Mathematical calculation of the posterior corneal elevation was done preoperatively at both the paracentral rings (4 mm from the center) and peripheral rings (7 mm from the center) of the central 9 mm zone of the cornea to obtain the change in elevation. We found no significant change in posterior corneal elevation at 4 mm and 7 mm from the center (P = 0.637 and P = 0.26, respectively) 3 months after LASIK. In 2008, Vicente et al found a statistically significant difference in posterior corneal elevation pre and post-LASIK enhancement.16 In 2001, Oshika et al6 did a study in 196 eyes from 120 subjects with myopic refractive errors in order to evaluate the forward shift of the posterior cornea after LASIK, and found that LASIK induces a forward shift of the posterior corneal surface and that eyes with thinner corneas and higher myopia are more predisposed to anterior shift of the cornea.

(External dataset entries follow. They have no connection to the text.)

-- pv_equiv track=rewrite | github.com/hgl71964/minitorch | minitorch/tensor_ops.py | _check_shape_larger
-- ===== SOURCE A (Python) =====
-- def _check_shape_larger(out_shape, in_shape) -> bool:
--     n1 = len(out_shape)
--     n2 = len(in_shape)
--
--     if n1 == n2:
--         for k in range(n1):
--             i = out_shape[k]
--             j = in_shape[k]
--             if i < j:
--                 return False
--     elif n1 > n2:
--         diff = n1 - n2
--         new_in_shape = tuple([1 for i in range(diff)]) + tuple(in_shape)
--         for k in range(n1):
--             i = out_shape[k]
--             j = new_in_shape[k]
--             if i < j:
--                 return False
--     else:
--         return False
--
--     return True
-- ===== SOURCE B (Python) =====
-- def _check_shape_larger(out_shape, in_shape) -> bool:
--     # Consume both shapes right-to-left through iterators: no lengths, no padding.
--     oit = iter(reversed(list(out_shape)))
--     for i in reversed(list(in_shape)):
--         o = next(oit, None)
--         if o is None or o < i:
--             return False
--     # dimensions of out_shape left over are broadcast against an implicit 1
--     return all(o >= 1 for o in oit)
-- ===== Notes on version B (the rewrite author's own statement) =====
-- stated objective: simpler
-- what changed: Replaces A's three-way length casing and padded-tuple index loop by a single right-to-left iterator sweep: in_shape's reversed dims are matched against a reversed out_shape iterator (exhaustion = reject), and the leftover leading out dims are checked >= 1; no lengths, padding or indices are computed.
import Mathlib
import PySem

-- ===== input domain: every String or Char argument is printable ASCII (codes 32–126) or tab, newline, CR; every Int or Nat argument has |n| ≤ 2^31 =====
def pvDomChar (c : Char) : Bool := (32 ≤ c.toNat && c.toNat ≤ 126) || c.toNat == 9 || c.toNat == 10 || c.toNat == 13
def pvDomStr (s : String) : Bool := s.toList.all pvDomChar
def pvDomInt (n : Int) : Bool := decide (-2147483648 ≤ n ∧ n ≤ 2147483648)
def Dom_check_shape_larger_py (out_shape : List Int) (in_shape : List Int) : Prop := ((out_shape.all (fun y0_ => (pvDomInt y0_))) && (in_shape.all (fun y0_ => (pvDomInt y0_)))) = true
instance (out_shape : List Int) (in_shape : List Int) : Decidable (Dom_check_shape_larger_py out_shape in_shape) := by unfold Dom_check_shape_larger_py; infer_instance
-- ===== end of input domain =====

-- B replaces A's three-way length casing and padded-tuple index loop by a single
-- right-to-left sweep consuming both reversed shapes (no lengths, no padding); objective: simpler.

-- ===== PORT A =====
-- A's 'for k in range(n): if out[k] < in[k]: return False' loop (indices always in range)
def pvScanA (a b : List Int) : List Nat → Bool
  | [] => true
  | k :: ks => if a.getD k 0 < b.getD k 0 then false else pvScanA a b ks

def check_shape_larger_py (out_shape : List Int) (in_shape : List Int) : Bool :=
  let n1 := out_shape.length
  let n2 := in_shape.length
  if n1 = n2 then
    pvScanA out_shape in_shape (List.range n1)
  else if n1 > n2 then
    let new_in_shape := List.replicate (n1 - n2) (1 : Int) ++ in_shape
    pvScanA out_shape new_in_shape (List.range n1)
  else
    false

-- ===== PORT B =====
-- B's loop 'for i in reversed(in_shape): o = next(oit, None); …' followed by
-- 'all(o >= 1 for o in oit)', as structural recursion on the two reversed lists.
def pvGo : List Int → List Int → Bool
  | o, [] => o.all (fun x => 1 ≤ x)
  | [], _ :: _ => false
  | a :: o, b :: i => if a < b then false else pvGo o i

def check_shape_larger_py_alt (out_shape : List Int) (in_shape : List Int) : Bool :=
  pvGo out_shape.reverse in_shape.reverse

-- ===== PRECONDITION & SPEC =====
def Spec_check_shape_larger_py (out_shape : List Int) (in_shape : List Int) (out : Bool) : Prop := out = check_shape_larger_py_alt out_shape in_shape
instance (out_shape : List Int) (in_shape : List Int) (out : Bool) : Decidable (Spec_check_shape_larger_py out_shape in_shape out) := by unfold Spec_check_shape_larger_py; infer_instance

-- ===== CLAIM (what is proved, stated in full; the proofs are below) =====
def Claim_equal_check_shape_larger_py : Prop := ∀ (out_shape : List Int) (in_shape : List Int), Dom_check_shape_larger_py out_shape in_shape → Spec_check_shape_larger_py out_shape in_shape (check_shape_larger_py out_shape in_shape)

-- ===== LEMMAS AND PROOFS =====
theorem pvScanA_eq_all (a b : List Int) (ks : List Nat) :
    pvScanA a b ks = ks.all (fun k => !(decide (a.getD k 0 < b.getD k 0))) := by
  induction ks with
  | nil => rfl
  | cons k ks ih =>
    simp only [pvScanA, List.all_cons, ih]
    split_ifs with h
    · simp only [decide_eq_true h, Bool.not_true, Bool.false_and]
    · simp only [decide_eq_false h, Bool.not_false, Bool.true_and]

theorem pvScan_char (a b : List Int) (n : Nat) :
    pvScanA a b (List.range n) = true ↔ ∀ k < n, ¬ a.getD k 0 < b.getD k 0 := by
  rw [pvScanA_eq_all]
  simp [List.all_eq_true, List.mem_range]

-- characterisation of B's recursion on arbitrary (already reversed) lists
theorem pvGo_char (i : List Int) : ∀ o : List Int,
    (pvGo o i = true ↔
      i.length ≤ o.length ∧
      (∀ k < i.length, i.getD k 0 ≤ o.getD k 0) ∧
      (∀ k, i.length ≤ k → k < o.length → 1 ≤ o.getD k 0)) := by
  induction i with
  | nil =>
    intro o
    simp only [pvGo, List.all_eq_true, List.length_nil]
    constructor
    · intro H
      refine ⟨Nat.zero_le _, fun k hk => absurd hk (Nat.not_lt_zero k), fun k _ hk => ?_⟩
      have := H _ (List.getElem_mem hk)
      rw [List.getD_eq_getElem _ _ hk]
      simpa using this
    · rintro ⟨-, -, H3⟩ x hx
      rw [List.mem_iff_getElem] at hx
      obtain ⟨j, hj, rfl⟩ := hx
      have := H3 j (Nat.zero_le _) hj
      rw [List.getD_eq_getElem _ _ hj] at this
      simpa using this
  | cons b i ih =>
    intro o
    cases o with
    | nil =>
      simp only [pvGo, List.length_cons, List.length_nil]
      constructor
      · intro h; exact absurd h (by simp)
      · rintro ⟨h, -, -⟩; omega
    | cons a o =>
      simp only [pvGo, List.length_cons]
      split_ifs with hab
      · constructor
        · intro h; exact absurd h (by simp)
        · rintro ⟨-, H2, -⟩
          have := H2 0 (Nat.succ_pos _)
          simp only [List.getD_cons_zero] at this
          omega
      · rw [ih o]
        constructor
        · rintro ⟨H1, H2, H3⟩
          refine ⟨by omega, ?_, ?_⟩
          · intro k hk
            cases k with
            | zero => simp only [List.getD_cons_zero]; omega
            | succ k =>
              simp only [List.getD_cons_succ]
              exact H2 k (by omega)
          · intro k hk1 hk2
            cases k with
            | zero => omega
            | succ k =>
              simp only [List.getD_cons_succ]
              exact H3 k (by omega) (by omega)
        · rintro ⟨H1, H2, H3⟩
          refine ⟨by omega, ?_, ?_⟩
          · intro k hk
            have := H2 (k + 1) (by omega)
            simpa only [List.getD_cons_succ] using this
          · intro k hk1 hk2
            have := H3 (k + 1) (by omega) (by omega)
            simpa only [List.getD_cons_succ] using this

theorem getD_reverse (l : List Int) (k : Nat) (hk : k < l.length) :
    l.reverse.getD k 0 = l.getD (l.length - 1 - k) 0 := by
  rw [List.getD_eq_getElem _ _ (by simpa using hk),
    List.getD_eq_getElem _ _ (by omega : l.length - 1 - k < l.length),
    List.getElem_reverse]

theorem check_shape_larger_py_spec_aux (out_shape in_shape : List Int) :
    check_shape_larger_py out_shape in_shape = check_shape_larger_py_alt out_shape in_shape := by
  set n1 := out_shape.length with hn1
  set n2 := in_shape.length with hn2
  have hBchar := pvGo_char in_shape.reverse out_shape.reverse
  by_cases h : n1 < n2
  · -- both reject when out_shape is shorter
    unfold check_shape_larger_py
    rw [if_neg (by omega), if_neg (by omega)]
    unfold check_shape_larger_py_alt
    rw [Bool.eq_iff_iff, hBchar]
    simp only [List.length_reverse, ← hn1, ← hn2]
    constructor
    · intro hf; exact absurd hf (by simp)
    · rintro ⟨hlen, -, -⟩; omega
  · have h' : n2 ≤ n1 := by omega
    set d := n1 - n2 with hd
    have hA : check_shape_larger_py out_shape in_shape
        = pvScanA out_shape (List.replicate d (1 : Int) ++ in_shape) (List.range n1) := by
      unfold check_shape_larger_py
      by_cases he : out_shape.length = in_shape.length
      · rw [if_pos he]
        have hd0 : d = 0 := by omega
        rw [hd0, List.replicate_zero, List.nil_append]
      · rw [if_neg he, if_pos (by omega)]
    have hpad1 : ∀ k, k < d → (List.replicate d (1 : Int) ++ in_shape).getD k 0 = 1 := by
      intro k hk
      rw [List.getD_append _ _ _ _ (by simpa using hk),
        List.getD_eq_getElem _ _ (by simpa using hk), List.getElem_replicate]
    have hpad2 : ∀ j, (List.replicate d (1 : Int) ++ in_shape).getD (d + j) 0
        = in_shape.getD j 0 := by
      intro j
      rw [List.getD_append_right _ _ _ _ (by simp)]
      simp
    rw [hA, Bool.eq_iff_iff, pvScan_char]
    unfold check_shape_larger_py_alt
    rw [hBchar]
    simp only [List.length_reverse, ← hn1, ← hn2]
    constructor
    · intro H
      refine ⟨h', ?_, ?_⟩
      · intro k hk
        rw [getD_reverse in_shape k (by omega), getD_reverse out_shape k (by omega)]
        simp only [← hn1, ← hn2]
        have := H (d + (n2 - 1 - k)) (by omega)
        rw [hpad2] at this
        have he1 : n1 - 1 - k = d + (n2 - 1 - k) := by omega
        rw [he1]
        omega
      · intro k hk1 hk2
        rw [getD_reverse out_shape k (by omega)]
        simp only [← hn1]
        have hlt : n1 - 1 - k < d := by omega
        have := H (n1 - 1 - k) (by omega)
        rw [hpad1 _ hlt] at this
        omega
    · rintro ⟨-, H2, H3⟩ k hk
      by_cases hkd : k < d
      · rw [hpad1 k hkd]
        have := H3 (n1 - 1 - k) (by omega) (by omega)
        rw [getD_reverse out_shape _ (by omega)] at this
        simp only [← hn1] at this
        have he : n1 - 1 - (n1 - 1 - k) = k := by omega
        rw [he] at this
        omega
      · have hk2 : k = d + (k - d) := by omega
        rw [hk2, hpad2]
        have hj : k - d < n2 := by omega
        have := H2 (n2 - 1 - (k - d)) (by omega)
        rw [getD_reverse in_shape _ (by omega), getD_reverse out_shape _ (by omega)] at this
        simp only [← hn1, ← hn2] at this
        have he1 : n2 - 1 - (n2 - 1 - (k - d)) = k - d := by omega
        have he2 : n1 - 1 - (n2 - 1 - (k - d)) = d + (k - d) := by omega
        rw [he1, he2] at this
        omega

-- ===== VERDICT (by name: the statement is the Claim_ definition above) =====
theorem check_shape_larger_py_spec : Claim_equal_check_shape_larger_py := by
  intro out_shape in_shape _
  unfold Spec_check_shape_larger_py
  exact check_shape_larger_py_spec_aux out_shape in_shape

In 2010, Zhang and Wang compared the mean changes in posterior corneal elevation after LASIK and epi-LASIK along four optical zones (center, and 2 mm, 4 mm, and 6 mm from the center) using OrbscanII, (Bausch & Lomb Incorporated, Rochester, NY, USA). They found slight forward displacement in posterior corneal elevation at 1 month after LASIK that was statistically significant.17 In 2006, Ciolino and Belin studied posterior corneal changes after LASIK and photorefractive keratectomy with a Pentacam and found no posterior corneal changes in either group, which agrees with our results.18
Correlation between elevation of the anterior surface at 4 mm and 7 mm from the central zone and residual bed thickness revealed an indirect relation between them (r = −0.27, P = 0.13 and r = −0.37, P = 0.14, respectively) 3 months after LASIK. The correlation was fair for both. This result is in line with that of Miyata et al who found in their 2004 study that even if a residual corneal bed of 300 μm or thicker is preserved after LASIK, anterior bulging of the cornea can occur.19 While elevation of the posterior corneal surface at 4 mm and 7 mm from central zone was not correlated with residual bed thickness 3 months post-LASIK (r = 0.005, P = 0.979 and r = 0.00, P = 0.602, respectively). In 2001, Hernandez et al suggested that changes in the posterior corneal surface after refractive surgery may not be related to the variability of refractive results or the depth of ablation.20 Correlation between anterior and posterior corneal surface elevation 3 months post-LASIK revealed a fair, direct correlation 4 mm from the center zone and a very weak, indirect correlation at 7 mm from the center zone.
Footnotes
Disclosure
The authors report no conflicts of interest in this work.